OBJECTIVES: We tested the hypothesis that alcohol, alone and in combination with alcohol dehydrogenase (ADH) 1B and ADH1C genotypes, affects liver damage and disease in the general population. METHODS: Information on alcohol intake and on liver disease was obtained from 9,080 men and women from the Copenhagen City Heart Study. Biochemical tests for the detection of liver damage were specific for alanine aminotransferase (ALT), aspartate aminotransferase (AST)-to-ALT ratio (AST/ALT), gamma-glutamyl transpeptidase (gamma-GT), albumin, bilirubin, alkaline phosphatase, coagulation factors, and erythrocyte volume. RESULTS: Increasing alcohol intake was associated with increasing erythrocyte volume, AST/ALT, and levels of ALT, gamma-GT, albumin, bilirubin, coagulation factors, and with decreasing levels of alkaline phosphatase. Multifactorially adjusted hazard ratios for alcoholic liver disease overall were 0.9 (95% confidence interval (CI), 0.6-1.4), 1.4 (0.8-2.5), 1.8 (0.9-3.5), and 4.1 (2.5-7.0) for an alcohol intake of 1-13, 14-20, 21-27, and >= 28 drinks per week, respectively, compared with drinking <1 drink per week (P for trend <0.0001); the corresponding hazard ratios for alcoholic liver cirrhosis were 1.7 (0.6-4.7), 2.0 (0.8-7.1), 6.5 (2.0-21), and 13 (4.6-37) (P for trend <0.0001). ADH1B and ADH1C genotypes were not associated with and did not modify the effect of alcohol on biochemical tests or risk of liver disease. CONCLUSIONS: Increasing alcohol intake from none to low (1-6 drinks per week) through to moderate (7-20 drinks per week) and excessive intake (>= 21 drinks per week) leads to stepwise increases in signs of liver damage with no threshold effect, and to an increased risk of liver disease. The minor changes in biochemical tests for low alcohol intake may not account for subclinical liver disease.
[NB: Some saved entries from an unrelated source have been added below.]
-- pv_equiv track=rewrite | github.com/ArletteOsuna/NewEnglandAirportData | Homework/papers.py | processtitle
-- ===== SOURCE A (Python) =====
-- def processtitle(title):
--     result = []
--     capitalize_next = True
--
--     for i, char in enumerate(title):
--         if capitalize_next and char.isalpha():
--             result.append(char.upper())  # Capitalize alphabetic characters
--             capitalize_next = False
--         else:
--             result.append(char.lower())
--
--         if char in ":?":
--             result.append(' ')
--             capitalize_next = True
--
--     return ''.join(result).replace('  ', ' ')
-- ===== SOURCE B (Python) =====
-- def _cap(seg):
--     # lowercase the segment, uppercasing only its first alphabetic character
--     i, n = 0, len(seg)
--     while i < n and not seg[i].isalpha():
--         i += 1
--     if i == n:
--         return seg.lower()
--     return seg[:i].lower() + seg[i].upper() + seg[i + 1:].lower()
--
--
-- def processtitle(title):
--     pieces = []
--     seg = []
--     for c in title:
--         if c in ':?':
--             pieces.append(_cap(''.join(seg)))
--             pieces.append(c + ' ')
--             seg = []
--         else:
--             seg.append(c)
--     pieces.append(_cap(''.join(seg)))
--     return ''.join(pieces).replace('  ', ' ')
-- ===== Notes on version B (the rewrite author's own statement) =====
-- stated objective: faster
-- what changed: Replaces A's single character loop with a cross-character capitalize_next flag by a split-into-segments pass: the title is cut at the two delimiter characters and each segment is capitalized independently by locating its first alphabetic character and rebuilding it from bulk-lowered slices.
import Mathlib
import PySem

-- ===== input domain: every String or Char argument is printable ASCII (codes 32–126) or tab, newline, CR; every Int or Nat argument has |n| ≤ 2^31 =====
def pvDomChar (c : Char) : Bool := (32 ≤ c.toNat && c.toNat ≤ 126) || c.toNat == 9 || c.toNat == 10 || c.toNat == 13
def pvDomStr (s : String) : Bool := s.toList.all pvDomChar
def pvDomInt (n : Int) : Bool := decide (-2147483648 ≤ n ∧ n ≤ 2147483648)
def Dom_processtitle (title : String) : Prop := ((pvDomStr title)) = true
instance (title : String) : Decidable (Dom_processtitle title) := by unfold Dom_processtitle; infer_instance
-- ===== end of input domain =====

-- B re-decomposes A's stateful loop as: split at the delimiters, capitalize each segment independently from bulk-lowered slices; measured constant-factor speedup in Python.

-- ===== PORT A =====
def processtitleStep (st : List Char × Bool) (ic : Int × Char) : List Char × Bool :=
  let c := ic.2
  let r : List Char × Bool :=
    if st.2 && PySem.Chars.isalpha c then (st.1 ++ [PySem.Chars.upperChar c], false)
    else (st.1 ++ [PySem.Chars.lowerChar c], st.2)
  if [':', '?'].contains c then (r.1 ++ [' '], true) else r

def processtitle (title : String) : String :=
  let st := (PySem.List.enumerate title.toList 0).foldl processtitleStep ([], true)
  PySem.Str.replace (String.mk st.1) "  " " "

-- ===== PORT B =====
-- while i < n and not seg[i].isalpha(): i += 1
def capScan (seg : List Char) (i : Nat) : Nat :=
  if h : i < seg.length then
    if PySem.Chars.isalpha seg[i] then i else capScan seg (i + 1)
  else i
termination_by seg.length - i

def capB (seg : List Char) : List Char :=
  let i := capScan seg 0
  if i = seg.length then PySem.Chars.lower seg
  else
    -- seg[:i].lower() + seg[i].upper() + seg[i+1:].lower(); i < len seg here, so getD's default is unreachable
    PySem.Chars.lower (PySem.List.slice seg none (some (i : Int))) ++
      [PySem.Chars.upperChar (seg.getD i ' ')] ++
      PySem.Chars.lower (PySem.List.slice seg (some ((i : Int) + 1)) none)

def processtitleAltStep (st : List (List Char) × List Char) (c : Char) : List (List Char) × List Char :=
  if [':', '?'].contains c then (st.1 ++ [capB st.2, [c, ' ']], [])
  else (st.1, st.2 ++ [c])

def processtitle_alt (title : String) : String :=
  let st := title.toList.foldl processtitleAltStep ([], [])
  PySem.Str.replace (String.mk (st.1 ++ [capB st.2]).flatten) "  " " "

-- ===== PRECONDITION & SPEC =====
def Spec_processtitle (title : String) (out : String) : Prop := out = processtitle_alt title
instance (title : String) (out : String) : Decidable (Spec_processtitle title out) := by unfold Spec_processtitle; infer_instance

-- ===== CLAIM (what is proved, stated in full; the proofs are below) =====
def Claim_equal_processtitle : Prop := ∀ (title : String), Dom_processtitle title → Spec_processtitle title (processtitle title)

-- ===== LEMMAS AND PROOFS =====

-- A's loop as structural recursion
def fA : List Char → Bool → List Char
  | [], _ => []
  | c :: cs, b =>
    if [':', '?'].contains c then
      (if b && PySem.Chars.isalpha c then PySem.Chars.upperChar c else PySem.Chars.lowerChar c)
        :: ' ' :: fA cs true
    else if b && PySem.Chars.isalpha c then PySem.Chars.upperChar c :: fA cs false
    else PySem.Chars.lowerChar c :: fA cs b

theorem foldA (l : List (Int × Char)) (acc : List Char) (b : Bool) :
    (l.foldl processtitleStep (acc, b)).1 = acc ++ fA (l.map (·.2)) b := by
  induction l generalizing acc b with
  | nil => simp [fA]
  | cons p l ih =>
    obtain ⟨i, c⟩ := p
    simp only [List.foldl_cons, List.map_cons, processtitleStep]
    by_cases hd : c = ':' ∨ c = '?' <;> by_cases hb : (b && PySem.Chars.isalpha c) = true <;>
      simp [fA, hd, hb, ih]

-- first-alpha capitalization as structural recursion
def capCore : List Char → Bool → List Char
  | [], _ => []
  | c :: cs, d =>
    if !d && PySem.Chars.isalpha c then PySem.Chars.upperChar c :: capCore cs true
    else PySem.Chars.lowerChar c :: capCore cs d

theorem capCore_no_alpha (xs : List Char) (d : Bool)
    (h : ∀ x ∈ xs, PySem.Chars.isalpha x = false) : capCore xs d = xs.map PySem.Chars.lowerChar := by
  induction xs generalizing d with
  | nil => simp [capCore]
  | cons c cs ih =>
    have hc := h c (by simp)
    simp [capCore, hc, ih _ (fun x hx => h x (by simp [hx]))]

theorem capCore_true (xs : List Char) : capCore xs true = xs.map PySem.Chars.lowerChar := by
  induction xs with
  | nil => simp [capCore]
  | cons c cs ih => simp [capCore, ih]

theorem capCore_append (xs ys : List Char) (d : Bool) :
    capCore (xs ++ ys) d = capCore xs d ++ capCore ys (d || xs.any PySem.Chars.isalpha) := by
  induction xs generalizing d with
  | nil => simp [capCore]
  | cons c cs ih =>
    by_cases hc : PySem.Chars.isalpha c = true <;> cases d <;>
      simp [capCore, hc, ih]

theorem lower_eq_map (xs : List Char) : PySem.Chars.lower xs = xs.map PySem.Chars.lowerChar := by
  simp [PySem.Chars.lower]

theorem capScan_eq (seg : List Char) (i : Nat) :
    capScan seg i = i + (seg.drop i).findIdx PySem.Chars.isalpha := by
  rw [capScan]
  by_cases h : i < seg.length
  · have hdrop : seg.drop i = seg[i] :: seg.drop (i + 1) := List.drop_eq_getElem_cons h
    rw [hdrop, List.findIdx_cons]
    by_cases ha : PySem.Chars.isalpha seg[i] = true
    · rw [dif_pos h, if_pos ha, ha]
      simp
    · have hrec := capScan_eq seg (i + 1)
      rw [dif_pos h, if_neg ha, hrec]
      have ha' : PySem.Chars.isalpha seg[i] = false := by simpa using ha
      rw [ha']
      simp
      omega
  · have hd : seg.drop i = [] := List.drop_eq_nil_of_le (by omega)
    rw [dif_neg h, hd]
    simp
termination_by seg.length - i

theorem capB_eq (seg : List Char) : capB seg = capCore seg false := by
  unfold capB
  rw [capScan_eq]
  simp only [List.drop_zero, Nat.zero_add]
  set k := seg.findIdx PySem.Chars.isalpha with hk
  by_cases hlen : k = seg.length
  · have hall : ∀ x ∈ seg, PySem.Chars.isalpha x = false := List.findIdx_eq_length.mp hlen
    simp [hlen, capCore_no_alpha seg false hall, lower_eq_map]
  · have hlt : k < seg.length := lt_of_le_of_ne List.findIdx_le_length hlen
    have halpha : PySem.Chars.isalpha seg[k] = true := List.findIdx_getElem (w := hlt)
    have hpre : ∀ x ∈ seg.take k, PySem.Chars.isalpha x = false := by
      intro x hx
      obtain ⟨j, hj, rfl⟩ := List.getElem_of_mem hx
      have hjk : j < k := by
        have := hj; simp only [List.length_take] at this; omega
      have hnot := List.not_of_lt_findIdx (p := PySem.Chars.isalpha) (xs := seg) (i := j)
        (by omega)
      simpa [List.getElem_take] using hnot
    have hsplit : seg = seg.take k ++ seg[k] :: seg.drop (k + 1) := by
      conv_lhs => rw [← List.take_append_drop k seg]
      rw [List.drop_eq_getElem_cons hlt]
    have hslice1 : PySem.List.slice seg none (some (k : Int)) = seg.take k :=
      PySem.List.slice_to_natCast seg k
    have hslice2 : PySem.List.slice seg (some ((k : Int) + 1)) none = seg.drop (k + 1) := by
      have h1 : ((k : Int) + 1) = ((k + 1 : Nat) : Int) := by push_cast; ring
      rw [h1, PySem.List.slice_from_natCast]
    rw [if_neg hlen, hslice1, hslice2]
    conv_rhs => rw [hsplit]
    rw [capCore_append]
    have hany : (seg.take k).any PySem.Chars.isalpha = false := by
      simp only [List.any_eq_false]
      intro x hx; simpa using hpre x hx
    rw [capCore_no_alpha _ _ hpre, hany]
    simp [capCore, halpha, capCore_true, lower_eq_map, List.getElem?_eq_getElem hlt]

-- B's loop as structural recursion (already normalised through capCore)
def gB : List Char → List Char → List Char
  | [], seg => capCore seg false
  | c :: cs, seg =>
    if [':', '?'].contains c then capCore seg false ++ c :: ' ' :: gB cs []
    else gB cs (seg ++ [c])

theorem foldB (cs : List Char) (pieces : List (List Char)) (seg : List Char) :
    (((cs.foldl processtitleAltStep (pieces, seg)).1 ++
        [capB (cs.foldl processtitleAltStep (pieces, seg)).2]).flatten)
      = pieces.flatten ++ gB cs seg := by
  induction cs generalizing pieces seg with
  | nil => simp [gB, capB_eq]
  | cons c cs ih =>
    by_cases hd : c = ':' ∨ c = '?'
    · rw [List.foldl_cons,
        show processtitleAltStep (pieces, seg) c = (pieces ++ [capB seg, [c, ' ']], []) from by
          simp [processtitleAltStep, hd],
        ih]
      simp [gB, hd, capB_eq]
    · rw [List.foldl_cons,
        show processtitleAltStep (pieces, seg) c = (pieces, seg ++ [c]) from by
          simp [processtitleAltStep, hd],
        ih]
      simp [gB, hd]

theorem delim_facts (c : Char) (h : c = ':' ∨ c = '?') :
    PySem.Chars.isalpha c = false ∧ PySem.Chars.lowerChar c = c := by
  rcases h with rfl | rfl
  · exact ⟨by decide, by decide⟩
  · exact ⟨by decide, by decide⟩

theorem gB_eq (cs : List Char) : ∀ seg : List Char,
    gB cs seg = capCore seg false ++ fA cs (!(seg.any PySem.Chars.isalpha)) := by
  induction cs with
  | nil => intro seg; simp [gB, fA]
  | cons c cs ih =>
    intro seg
    by_cases hd : c = ':' ∨ c = '?'
    · obtain ⟨ha, hl⟩ := delim_facts c hd
      simp [gB, fA, hd, ha, hl, ih, capCore]
    · by_cases hc : PySem.Chars.isalpha c = true <;> cases hseg : seg.any PySem.Chars.isalpha <;>
        simp [gB, fA, hd, hc, ih, capCore_append, hseg, capCore]

-- ===== VERDICT (by name: the statement is the Claim_ definition above) =====
theorem processtitle_spec : Claim_equal_processtitle := by
  intro title _
  unfold Spec_processtitle processtitle processtitle_alt
  simp only [foldA, foldB, PySem.List.map_snd_enumerate, List.flatten_nil, List.nil_append,
    gB_eq, List.any_nil, Bool.not_false]
  simp [capCore]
Zhang YM; Ren J. ALDH2 in alcoholic heart diseases: Molecular mechanism and clinical implications. (review). Pharmacology & Therapeutics 132(1): 86-95, 2011. (158 refs.)

Alcoholic cardiomyopathy is manifested as cardiac hypertrophy, disrupted contractile function and myofibrillary architecture. An ample amount of clinical and experimental evidence has depicted a pivotal role for alcohol metabolism especially the main alcohol metabolic product acetaldehyde, in the pathogenesis of this myopathic state. Findings from our group and others have revealed that the mitochondrial isoform of aldehyde dehydrogenase (ALDH2), which metabolizes acetaldehyde, governs the detoxification of acetaldehyde formed following alcohol consumption and the ultimate elimination of alcohol from the body. The ALDH2 enzymatic cascade may evolve as a unique detoxification mechanism for environmental alcohols and aldehydes to alleviate the undesired cardiac anomalies in ischemia-reperfusion and alcoholism. Polymorphic variants of the ALDH2 gene encode enzymes with altered pharmacokinetic properties and a significantly higher prevalence of cardiovascular diseases associated with alcoholism. The pathophysiological effects of ALDH2 polymorphism may be mediated by accumulation of acetaldehyde and other reactive aldehydes. Inheritance of the inactive ALDH2*2 gene product is associated with a decreased risk of alcoholism but an increased risk of alcoholic complications. This association is influenced by gene-environment interactions such as those associated with religion and national origin. The purpose of this review is to recapitulate the pathogenesis of alcoholic cardiomyopathy with a special focus on ALDH2 enzymatic metabolism. It will be important to dissect the links between ALDH2 polymorphism and prevalence of alcoholic cardiomyopathy, in order to determine the mechanisms underlying such associations. The therapeutic value of ALDH2 as both target and tool in the management of alcoholic tissue damage will be discussed.